Wayland Nvidia

(kextcache.com)

41 points | by breve 4 days ago ago

67 comments

  • jwcooper 6 hours ago

    Most of this article seems unnecessary in 2025 and is very specific to Arch.

    For most distributions you can simply install the (proprietary) nvidia drivers and you're good to go.

    There is generally no tweaking or command line changes necessary for Nvidia to work on Wayland, including multi-monitors with different resolutions and refresh rates.

    • PoisedProto 5 hours ago

      My "gaming" laptop is completely effed on most distributions, and forces me to use Linux Mint to select an older driver (which also causes problems.)

  • yokoprime an hour ago

    I have an intel/nvida 4080 pc and im running a regular Arch install, rocking KDE on Wayland. It works flawlessly, just installed the drivers and that was that. Stop inventing problems that do not exist.

  • juliangmp 6 hours ago

    Careful there, I was almost able to see some parts of the article through the ads

    • BearOso 5 hours ago

      The terminal screenshots are terrible, too. They're using a non-monospace font and the kerning is messed up, making everything double-wide.

    • jjuel 6 hours ago

      Came to say something about the ads too. Ended up not even reading the article it was so bad.

      • kachapopopow 5 hours ago

        It feels surprising that there's people on hackernews without adblock considering that adblock is not just for blocking ads, but also malware, illegal tracking and blocking annoying and useless banners.

        • temp0826 5 hours ago

          HN has many ad-apologists. It's more ironic than surprising that there's complaints.

        • mnmalst 5 hours ago

          Totally agree. Every time I see someone complaining about ads, I think "What ads?"

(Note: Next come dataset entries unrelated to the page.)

-- pv_equiv track=rewrite | github.com/ParticipaPY/politic-bots | heuristics/fake_promoter.py | computations_num_interactions
-- ===== SOURCE A (Python) =====
-- def computations_num_interactions(user_screen_name
--     , NUM_INTERACTED_USERS_HEUR, interactions):
--     """
--     Compute values related to the no. interactions of a user.
--
--     The values to be computed are:
--         - The total number of users
--         that the user 'user_screen_name'
--         started an interaction with
--         (Not counting interactions with him/herself).
--         - The total number of interactions started by a user.
--         - The number of interactions
--         with the NUM_INTERACTED_USERS_HEUR most interacted users.
--
--     Parameters
--     ----------
--     user_screen_name : Screen name of the user
--     that is being evaluated in the heuristic.
--
--     NUM_INTERACTED_USERS_HEUR : Number of interacted-users to consider
--     for the specified heuristic's computations.
--
--     interactions : List of tuples.
--     The first element is the screen name of an interacted user
--     and the second is the number of interactions with her/him.
--
--     Returns
--     -------
--     totals_dict : The totals needed by the heuristic
--     , encapsulated in a dictionary.
--     """
--     interacted_users_count = 0
--     total_interactions = 0
--     total_top_interactions = 0
--     totals_dict = {}
--     for interaction_with, interaction_count in interactions:
--         # We only care about top NUM_INTERACTED_USERS_HEUR users
--         # different from the analyzed user for these accumulators
--         if (interacted_users_count < NUM_INTERACTED_USERS_HEUR
--                 and interaction_with != user_screen_name):
--             interacted_users_count += 1
--             total_top_interactions += interaction_count
--         # Accumulate no. interactions with all users
--         total_interactions += interaction_count
--     totals_dict["interacted_users_count"] = interacted_users_count
--     totals_dict["total_interactions"] = total_interactions
--     totals_dict["total_top_interactions"] = total_top_interactions
--     return totals_dict
-- ===== SOURCE B (Python) =====
-- def computations_num_interactions(user_screen_name, NUM_INTERACTED_USERS_HEUR, interactions):
--     total_interactions = sum(c for _, c in interactions)
--     non_self = [c for name, c in interactions if name != user_screen_name]
--     top = non_self[:max(NUM_INTERACTED_USERS_HEUR, 0)]
--     return {
--         "interacted_users_count": len(top),
--         "total_interactions": total_interactions,
--         "total_top_interactions": sum(top),
--     }
-- ===== Notes on version B (the rewrite author's own statement) =====
-- stated objective: simpler
-- what changed: Replaces the single interleaved loop with three accumulators by separate declarative passes: a sum for the grand total, a filter of non-self counts, and a prefix slice (max(NUM,0)) whose length and sum give the top-user figures.
import Mathlib
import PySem

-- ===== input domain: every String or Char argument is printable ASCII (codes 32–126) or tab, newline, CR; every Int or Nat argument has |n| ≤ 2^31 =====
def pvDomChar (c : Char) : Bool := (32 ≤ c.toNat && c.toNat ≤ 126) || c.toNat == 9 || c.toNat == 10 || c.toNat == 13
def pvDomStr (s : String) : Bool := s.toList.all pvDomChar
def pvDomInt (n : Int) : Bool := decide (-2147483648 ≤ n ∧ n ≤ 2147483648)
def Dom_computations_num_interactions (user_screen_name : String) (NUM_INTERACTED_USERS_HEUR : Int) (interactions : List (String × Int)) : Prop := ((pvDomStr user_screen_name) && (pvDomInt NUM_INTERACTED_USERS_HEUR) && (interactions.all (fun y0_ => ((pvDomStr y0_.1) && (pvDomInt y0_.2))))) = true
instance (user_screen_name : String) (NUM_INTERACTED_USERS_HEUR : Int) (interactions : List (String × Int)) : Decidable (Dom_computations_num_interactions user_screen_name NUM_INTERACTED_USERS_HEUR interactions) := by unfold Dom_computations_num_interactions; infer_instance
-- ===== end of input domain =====

-- B replaces A's single interleaved three-accumulator loop by separate passes
-- (a total sum, a filter of non-self counts, and a prefix slice); objective: simpler.

-- ===== PORT A =====
-- the loop body of A: state (interacted_users_count, total_interactions, total_top_interactions)
def pvStepA (user_screen_name : String) (NUM_INTERACTED_USERS_HEUR : Int)
    (st : Int × Int × Int) (p : String × Int) : Int × Int × Int :=
  let (cnt, tot, topTot) := st
  if cnt < NUM_INTERACTED_USERS_HEUR ∧ p.1 ≠ user_screen_name then
    (cnt + 1, tot + p.2, topTot + p.2)
  else
    (cnt, tot + p.2, topTot)

def computations_num_interactions (user_screen_name : String) (NUM_INTERACTED_USERS_HEUR : Int) (interactions : List (String × Int)) : List (String × Int) :=
  let st := interactions.foldl (pvStepA user_screen_name NUM_INTERACTED_USERS_HEUR) (0, 0, 0)
  [("interacted_users_count", st.1),
   ("total_interactions", st.2.1),
   ("total_top_interactions", st.2.2)]

-- ===== PORT B =====
def computations_num_interactions_alt (user_screen_name : String) (NUM_INTERACTED_USERS_HEUR : Int) (interactions : List (String × Int)) : List (String × Int) :=
  let total_interactions := (interactions.map Prod.snd).sum
  let non_self := interactions.filterMap (fun p => if p.1 ≠ user_screen_name then some p.2 else none)
  let top := non_self.take (max NUM_INTERACTED_USERS_HEUR 0).toNat
  [("interacted_users_count", (top.length : Int)),
   ("total_interactions", total_interactions),
   ("total_top_interactions", top.sum)]

-- ===== PRECONDITION & SPEC =====
def Spec_computations_num_interactions (user_screen_name : String) (NUM_INTERACTED_USERS_HEUR : Int) (interactions : List (String × Int)) (out : List (String × Int)) : Prop := out = computations_num_interactions_alt user_screen_name NUM_INTERACTED_USERS_HEUR interactions
instance (user_screen_name : String) (NUM_INTERACTED_USERS_HEUR : Int) (interactions : List (String × Int)) (out : List (String × Int)) : Decidable (Spec_computations_num_interactions user_screen_name NUM_INTERACTED_USERS_HEUR interactions out) := by unfold Spec_computations_num_interactions; infer_instance

-- ===== CLAIM (what is proved, stated in full; the proofs are below) =====
def Claim_equal_computations_num_interactions : Prop := ∀ (user_screen_name : String) (NUM_INTERACTED_USERS_HEUR : Int) (interactions : List (String × Int)), Dom_computations_num_interactions user_screen_name NUM_INTERACTED_USERS_HEUR interactions → Spec_computations_num_interactions user_screen_name NUM_INTERACTED_USERS_HEUR interactions (computations_num_interactions user_screen_name NUM_INTERACTED_USERS_HEUR interactions)

-- ===== LEMMAS AND PROOFS =====

-- the invariant of A's loop: from state (c0,t0,tt0) the fold adds the length/sum of the
-- prefix of the remaining non-self counts that still fits in the capacity N - c0
theorem pvFoldA_eq (user : String) (N : Int) (l : List (String × Int)) :
    ∀ (c0 t0 tt0 : Int),
      l.foldl (pvStepA user N) (c0, t0, tt0) =
        (c0 + (((l.filterMap (fun p => if p.1 ≠ user then some p.2 else none)).take (N - c0).toNat).length : Int),
         t0 + (l.map Prod.snd).sum,
         tt0 + ((l.filterMap (fun p => if p.1 ≠ user then some p.2 else none)).take (N - c0).toNat).sum) := by
  induction l with
  | nil => intro c0 t0 tt0; simp
  | cons hd tl ih =>
    intro c0 t0 tt0
    by_cases hne : hd.1 ≠ user
    · by_cases hlt : c0 < N
      · have hk : (N - c0).toNat = (N - (c0 + 1)).toNat + 1 := by omega
        rw [List.foldl_cons,
          show pvStepA user N (c0, t0, tt0) hd = (c0 + 1, t0 + hd.2, tt0 + hd.2) from by
            simp [pvStepA, hlt, hne],
          ih]
        simp only [List.filterMap_cons, if_pos hne, hk, List.take_succ_cons,
          List.length_cons, List.sum_cons, List.map_cons, Prod.mk.injEq]
        refine ⟨by push_cast; ring, by ring, by ring⟩
      · have hk : (N - c0).toNat = 0 := by omega
        rw [List.foldl_cons,
          show pvStepA user N (c0, t0, tt0) hd = (c0, t0 + hd.2, tt0) from by
            simp [pvStepA, hlt],
          ih]
        have hk2 : (N - c0).toNat = 0 := hk
        simp only [List.filterMap_cons, if_pos hne, hk2, List.take_zero,
          List.length_nil, List.sum_nil, List.map_cons, List.sum_cons, Prod.mk.injEq]
        refine ⟨?_, ?_, ?_⟩ <;> first | trivial | ring
    · rw [List.foldl_cons,
        show pvStepA user N (c0, t0, tt0) hd = (c0, t0 + hd.2, tt0) from by
          simp only [pvStepA]; rw [if_neg (by intro h; exact hne h.2)],
        ih]
      simp only [List.filterMap_cons, if_neg hne, List.map_cons, List.sum_cons,
        Prod.mk.injEq]
      refine ⟨?_, ?_, ?_⟩ <;> first | trivial | ring

-- ===== VERDICT (by name: the statement is the Claim_ definition above) =====
theorem computations_num_interactions_spec : Claim_equal_computations_num_interactions := by
  intro user N l _
  unfold Spec_computations_num_interactions computations_num_interactions computations_num_interactions_alt
  have h := pvFoldA_eq user N l 0 0 0
  have hmax : (max N 0).toNat = (N - 0).toNat := by omega
  simp only [h, hmax]
  simp
-- ceil(log2 m) = bit_length(m-1) for m ≥ 2
lemma clog_eq_bitLength (m : Int) (hm : 2 ≤ m) :
    Nat.clog 2 m.toNat = PySem.Int.bitLength (m - 1) := by
  set k := PySem.Int.bitLength (m - 1) with hk
  have hne : m - 1 ≠ 0 := by omega
  have h1 := PySem.Int.two_pow_bitLength_le (m - 1) hne
  have h2 := PySem.Int.lt_two_pow_bitLength (m - 1)
  rw [← hk] at h1 h2
  have habs : (m - 1).natAbs = m.toNat - 1 := by omega
  rw [habs] at h1 h2
  apply le_antisymm
  · rw [Nat.clog_le_iff_le_pow (by norm_num)]
    omega
  · rcases Nat.eq_zero_or_pos k with h0 | hpos
    · omega
    · have hlt : 2 ^ (k - 1) < m.toNat := by omega
      have := (Nat.lt_clog_iff_pow_lt (by norm_num)).2 hlt
      omega

-- ===== VERDICT =====
theorem get_sequence_of_considered_visits_spec : Claim_equal_get_sequence_of_considered_visits := by
  intro m ns _
  unfold Spec_get_sequence_of_considered_visits
  unfold get_sequence_of_considered_visits get_sequence_of_considered_visits_alt
  by_cases hm : m ≤ 1
  · simp [hm]
  · simp only [hm, if_false]
    have hm2 : 2 ≤ m := by omega
    rw [clog_eq_bitLength m hm2]
    congr 1
    rw [pvLoop_eq ns _ _ [] (List.replicate m.toNat 0) 0 m hm2 (by simp) (by simp)]
    rw [pvLoopC_eq_tail ns _ _ [] 0 m (by omega)]
    rw [pvPhasesB_acc]
    unfold pvEmit
    rw [pvEmit_eq_emitFrom]
    simp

          • a012 5 hours ago

            Their adblock shamming overlay is also blocking part of the screen (on mobile) by the way

            • prmoustache 5 hours ago

              Don't see that overlay on fennec + adblock, what are you using?

            • kachapopopow 5 hours ago

              brave seems to have some special sauce since it appears to be able to hide the fact that ads were removed. I am guessing they are doing so without triggering dom events.

        • nottorp 5 hours ago

          Well I run an ad blocker too, but maybe we should try browsing submitted URLs without blocking ads and only upvote them IF we can still read them like that.

          • everdrive an hour ago

            I take a similar approach, but with noscript. If you cannot read it without enabling js, then I won't read the article.

        • iAMkenough 5 hours ago

          My browser automatically blocked something that's triggering an overlay to "Disable any DNS / Extension Based AdBlocker to Continue" with no option to dismiss.

          So the people on Hackernews with adblock aren't reading this.

          • PoisedProto 5 hours ago

            I was able to read it perfectly while using uBlock.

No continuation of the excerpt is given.